Messenger (GB), a 1780 grandson of Sampson, was a foundation sire of the present American Standardbred horse. Hambletonian 10 had at least three crosses of Messenger in the third and fourth generations of his pedigree (3x4x4). In the 1820s "Norfolk Cob" was recorded as having done 2 miles in 5 minutes 4 seconds and was one of the famous horses of that breed along with "Nonpareil," who was driven 100 miles in 9 hours 56 minutes 57 seconds.

In 1820 Bellfounder a Norfolk Trotter stallion who was able to trot 17 miles in an hour with 14 stone up, was exported to America where he was the damsire of Hambletonian 10. In this era, match-trotters competed under saddle, not harness. Later with improvements in roads, the Hackney was also used in harness, and he was then a riding and driving horse of high merit.

Robert and Philip Ramsdale, father and son, took the Norfolk horses Wroot's Pretender and Phenomenon to Yorkshire, where they bred them with Yorkshire trotting mares. In July 1800, the celebrated Hackney mare, Phenomenon, was backed to trot 17 miles in 56 minutes for a bet of £400, which she did in 53 minutes.
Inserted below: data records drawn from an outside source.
-- pv_equiv track=rewrite | github.com/MrChepe09/Competitive-Programming-Codes | Practice Codes/EID2.py | eidi
-- ===== SOURCE A (Python) =====
-- def eidi(a):
--   rcount = 0
--   for j in range(3):
--     for k in range(j+1, 3):
--       if(a[j]==a[k] and a[j+3]==a[k+3]):
--         rcount+=1
--       elif(a[j]>a[k] and a[j+3]>a[k+3]):
--         rcount+=1
--       elif(a[j]<a[k] and a[j+3]<a[k+3]):
--         rcount+=1
--   if(rcount==3):
--     return "FAIR"
--   return "NOT FAIR"
-- ===== SOURCE B (Python) =====
-- def eidi(a):
--     first = [a[0], a[1], a[2]]
--     second = [a[3], a[4], a[5]]
--     def rank(t):
--         return [sum(1 for y in t if y < x) for x in t]
--     return "FAIR" if rank(first) == rank(second) else "NOT FAIR"
-- ===== Notes on version B (the rewrite author's own statement) =====
-- stated objective: alternative
-- what changed: B compares per-element rank vectors (for each element, how many elements of its triple are strictly smaller) of the two triples instead of counting pairwise order agreements; equal rank vectors encode exactly the same weak ordering.
import Mathlib
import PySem

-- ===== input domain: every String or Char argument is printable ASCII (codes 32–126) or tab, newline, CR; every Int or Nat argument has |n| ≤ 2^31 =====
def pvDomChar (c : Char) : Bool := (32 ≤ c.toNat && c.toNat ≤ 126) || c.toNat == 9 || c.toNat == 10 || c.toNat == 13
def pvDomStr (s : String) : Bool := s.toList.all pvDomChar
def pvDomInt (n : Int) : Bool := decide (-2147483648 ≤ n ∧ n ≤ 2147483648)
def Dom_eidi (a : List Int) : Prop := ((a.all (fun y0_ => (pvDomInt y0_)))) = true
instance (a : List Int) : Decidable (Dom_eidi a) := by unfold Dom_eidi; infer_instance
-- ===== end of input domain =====

-- B replaces A's count of concordant pairs by comparing per-element rank vectors of the two triples (alternative decomposition; return value only, no mutation).

-- ===== PORT A =====
def eidi (a : List Int) : String :=
  let rcount : Int := (PySem.List.pyRange 0 3 1).foldl (fun rc j =>
    (PySem.List.pyRange (j+1) 3 1).foldl (fun rc k =>
      if PySem.List.pyGetD a j 0 = PySem.List.pyGetD a k 0 ∧
         PySem.List.pyGetD a (j+3) 0 = PySem.List.pyGetD a (k+3) 0 then rc + 1
      else if PySem.List.pyGetD a j 0 > PySem.List.pyGetD a k 0 ∧
              PySem.List.pyGetD a (j+3) 0 > PySem.List.pyGetD a (k+3) 0 then rc + 1
      else if PySem.List.pyGetD a j 0 < PySem.List.pyGetD a k 0 ∧
              PySem.List.pyGetD a (j+3) 0 < PySem.List.pyGetD a (k+3) 0 then rc + 1
      else rc) rc) 0
  if rcount = 3 then "FAIR" else "NOT FAIR"

-- ===== PORT B =====
-- rank(t): for each x in t, how many y in t are strictly smaller (sum of indicators, as in Source B)
def rankv (t : List Int) : List Int :=
  t.map (fun x => t.foldl (fun s y => if y < x then s + 1 else s) (0 : Int))

def eidi_alt (a : List Int) : String :=
  let first := [PySem.List.pyGetD a 0 0, PySem.List.pyGetD a 1 0, PySem.List.pyGetD a 2 0]
  let second := [PySem.List.pyGetD a 3 0, PySem.List.pyGetD a 4 0, PySem.List.pyGetD a 5 0]
  if rankv first = rankv second then "FAIR" else "NOT FAIR"

-- ===== PRECONDITION & SPEC =====
-- A unconditionally indexes the first six elements, so it raises IndexError on lists shorter than six; those are excluded.
def Pre_eidi (a : List Int) : Prop := 6 ≤ a.length
instance (a : List Int) : Decidable (Pre_eidi a) := by unfold Pre_eidi; infer_instance
def pvWitness_eidi : List Int := [1, 2, 3, 1, 2, 3]

def Spec_eidi (a : List Int) (out : String) : Prop := out = eidi_alt a
instance (a : List Int) (out : String) : Decidable (Spec_eidi a out) := by unfold Spec_eidi; infer_instance

-- ===== CLAIM (what is proved, stated in full; the proofs are below) =====
def Claim_equal_eidi : Prop := ∀ (a : List Int), Dom_eidi a → Pre_eidi a → Spec_eidi a (eidi a)

-- ===== LEMMAS AND PROOFS =====

-- consistency of the three pairwise comparisons of a real triple, stated finitely
def Trans3 (o1 o2 o3 : Ordering) : Prop :=
  ∃ u v w : Fin 3, compare u v = o1 ∧ compare u w = o2 ∧ compare v w = o3

theorem cmpLt {x y : Int} (h : x < y) : compare x y = Ordering.lt := compare_lt_iff_lt.mpr h
theorem cmpEq {x y : Int} (h : x = y) : compare x y = Ordering.eq := compare_eq_iff_eq.mpr h
theorem cmpGt {x y : Int} (h : y < x) : compare x y = Ordering.gt := compare_gt_iff_gt.mpr h

theorem trans3_int (x y z : Int) : Trans3 (compare x y) (compare x z) (compare y z) := by
  rcases lt_trichotomy x y with h1 | h1 | h1 <;>
    rcases lt_trichotomy x z with h2 | h2 | h2 <;>
      rcases lt_trichotomy y z with h3 | h3 | h3 <;>
        first
          | omega
          | (simp_all only [cmpLt, cmpEq, cmpGt]; unfold Trans3; decide)

theorem main_cons (x0 x1 x2 x3 x4 x5 : Int) (t : List Int) :
    eidi (x0::x1::x2::x3::x4::x5::t) = eidi_alt (x0::x1::x2::x3::x4::x5::t) := by
  simp only [eidi, eidi_alt, rankv,
    show PySem.List.pyRange 0 3 1 = [0,1,2] from by decide,
    show PySem.List.pyRange (0+1) 3 1 = [1,2] from by decide,
    show PySem.List.pyRange (1+1) 3 1 = [2] from by decide,
    show PySem.List.pyRange (2+1) 3 1 = [] from by decide,
    show (0:Int)+3 = 3 from by norm_num,
    show (1:Int)+3 = 4 from by norm_num,
    show (2:Int)+3 = 5 from by norm_num,
    List.foldl, List.map]
  simp only [pysem, List.getD_cons_zero, List.getD_cons_succ]
  simp only [gt_iff_lt, lt_self_iff_false, if_false]
  simp only [
    show (x0 < x1) ↔ compare x0 x1 = Ordering.lt from compare_lt_iff_lt.symm,
    show (x1 < x0) ↔ compare x0 x1 = Ordering.gt from compare_gt_iff_gt.symm,
    show (x0 = x1) ↔ compare x0 x1 = Ordering.eq from compare_eq_iff_eq.symm,
    show (x0 < x2) ↔ compare x0 x2 = Ordering.lt from compare_lt_iff_lt.symm,
    show (x2 < x0) ↔ compare x0 x2 = Ordering.gt from compare_gt_iff_gt.symm,
    show (x0 = x2) ↔ compare x0 x2 = Ordering.eq from compare_eq_iff_eq.symm,
    show (x1 < x2) ↔ compare x1 x2 = Ordering.lt from compare_lt_iff_lt.symm,
    show (x2 < x1) ↔ compare x1 x2 = Ordering.gt from compare_gt_iff_gt.symm,
    show (x1 = x2) ↔ compare x1 x2 = Ordering.eq from compare_eq_iff_eq.symm,
    show (x3 < x4) ↔ compare x3 x4 = Ordering.lt from compare_lt_iff_lt.symm,
    show (x4 < x3) ↔ compare x3 x4 = Ordering.gt from compare_gt_iff_gt.symm,
    show (x3 = x4) ↔ compare x3 x4 = Ordering.eq from compare_eq_iff_eq.symm,
    show (x3 < x5) ↔ compare x3 x5 = Ordering.lt from compare_lt_iff_lt.symm,
    show (x5 < x3) ↔ compare x3 x5 = Ordering.gt from compare_gt_iff_gt.symm,
    show (x3 = x5) ↔ compare x3 x5 = Ordering.eq from compare_eq_iff_eq.symm,
    show (x4 < x5) ↔ compare x4 x5 = Ordering.lt from compare_lt_iff_lt.symm,
    show (x5 < x4) ↔ compare x4 x5 = Ordering.gt from compare_gt_iff_gt.symm,
    show (x4 = x5) ↔ compare x4 x5 = Ordering.eq from compare_eq_iff_eq.symm]
  have T1 := trans3_int x0 x1 x2
  have T2 := trans3_int x3 x4 x5
  revert T1 T2
  generalize compare x0 x1 = o1
  generalize compare x0 x2 = o2
  generalize compare x1 x2 = o3
  generalize compare x3 x4 = p1
  generalize compare x3 x5 = p2
  generalize compare x4 x5 = p3
  revert o1 o2 o3 p1 p2 p3
  unfold Trans3
  decide

-- ===== VERDICT (by name: the statement is the Claim_ definition above) =====
theorem eidi_spec : Claim_equal_eidi := by
  intro a _ hpre
  unfold Spec_eidi
  match a, hpre with
  | x0::x1::x2::x3::x4::x5::t, _ => exact main_cons x0 x1 x2 x3 x4 x5 t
In 1832, one of Phenomenon's daughters, the 14 hands Phenomena, trotted 17 miles in only 53 minutes. During the 19th century, with the expansion of the railway, the Norfolk breed fell out of favour, to be revived later by the Hackney Horse Society. The Norfolk and Yorkshire Trotter were selectively bred for elegant style and speed, and were developed into the modern Hackney Horse. The brilliant gaits of the Hackney Horse, however, saved it from extinction, and began its use in the show ring. They are still extremely successful in harness, and can also produce very nice riding horses, many known for their ability in show jumping and dressage competition.

In 1883, the Hackney Horse Society was formed in Norwich and the society’s stud book has records dating back to 1755 in the Hackney Stud Book.

Alexander Cassatt was responsible for the introduction of the Hackney Pony to the United States. In 1878 he acquired 239 Stella in Britain and brought her to Philadelphia. In 1891, Cassatt and other Hackney enthusiasts founded the American Hackney Horse Society which is based in Lexington, Kentucky.

Hackneys come in both pony and horse height ranges, and are one of the few breeds that recognize both pony and horse sizes. The Hackney Pony was developed in the late 19th century, when Hackney horses were bred to various pony breeds in order to create a very specific type of show pony.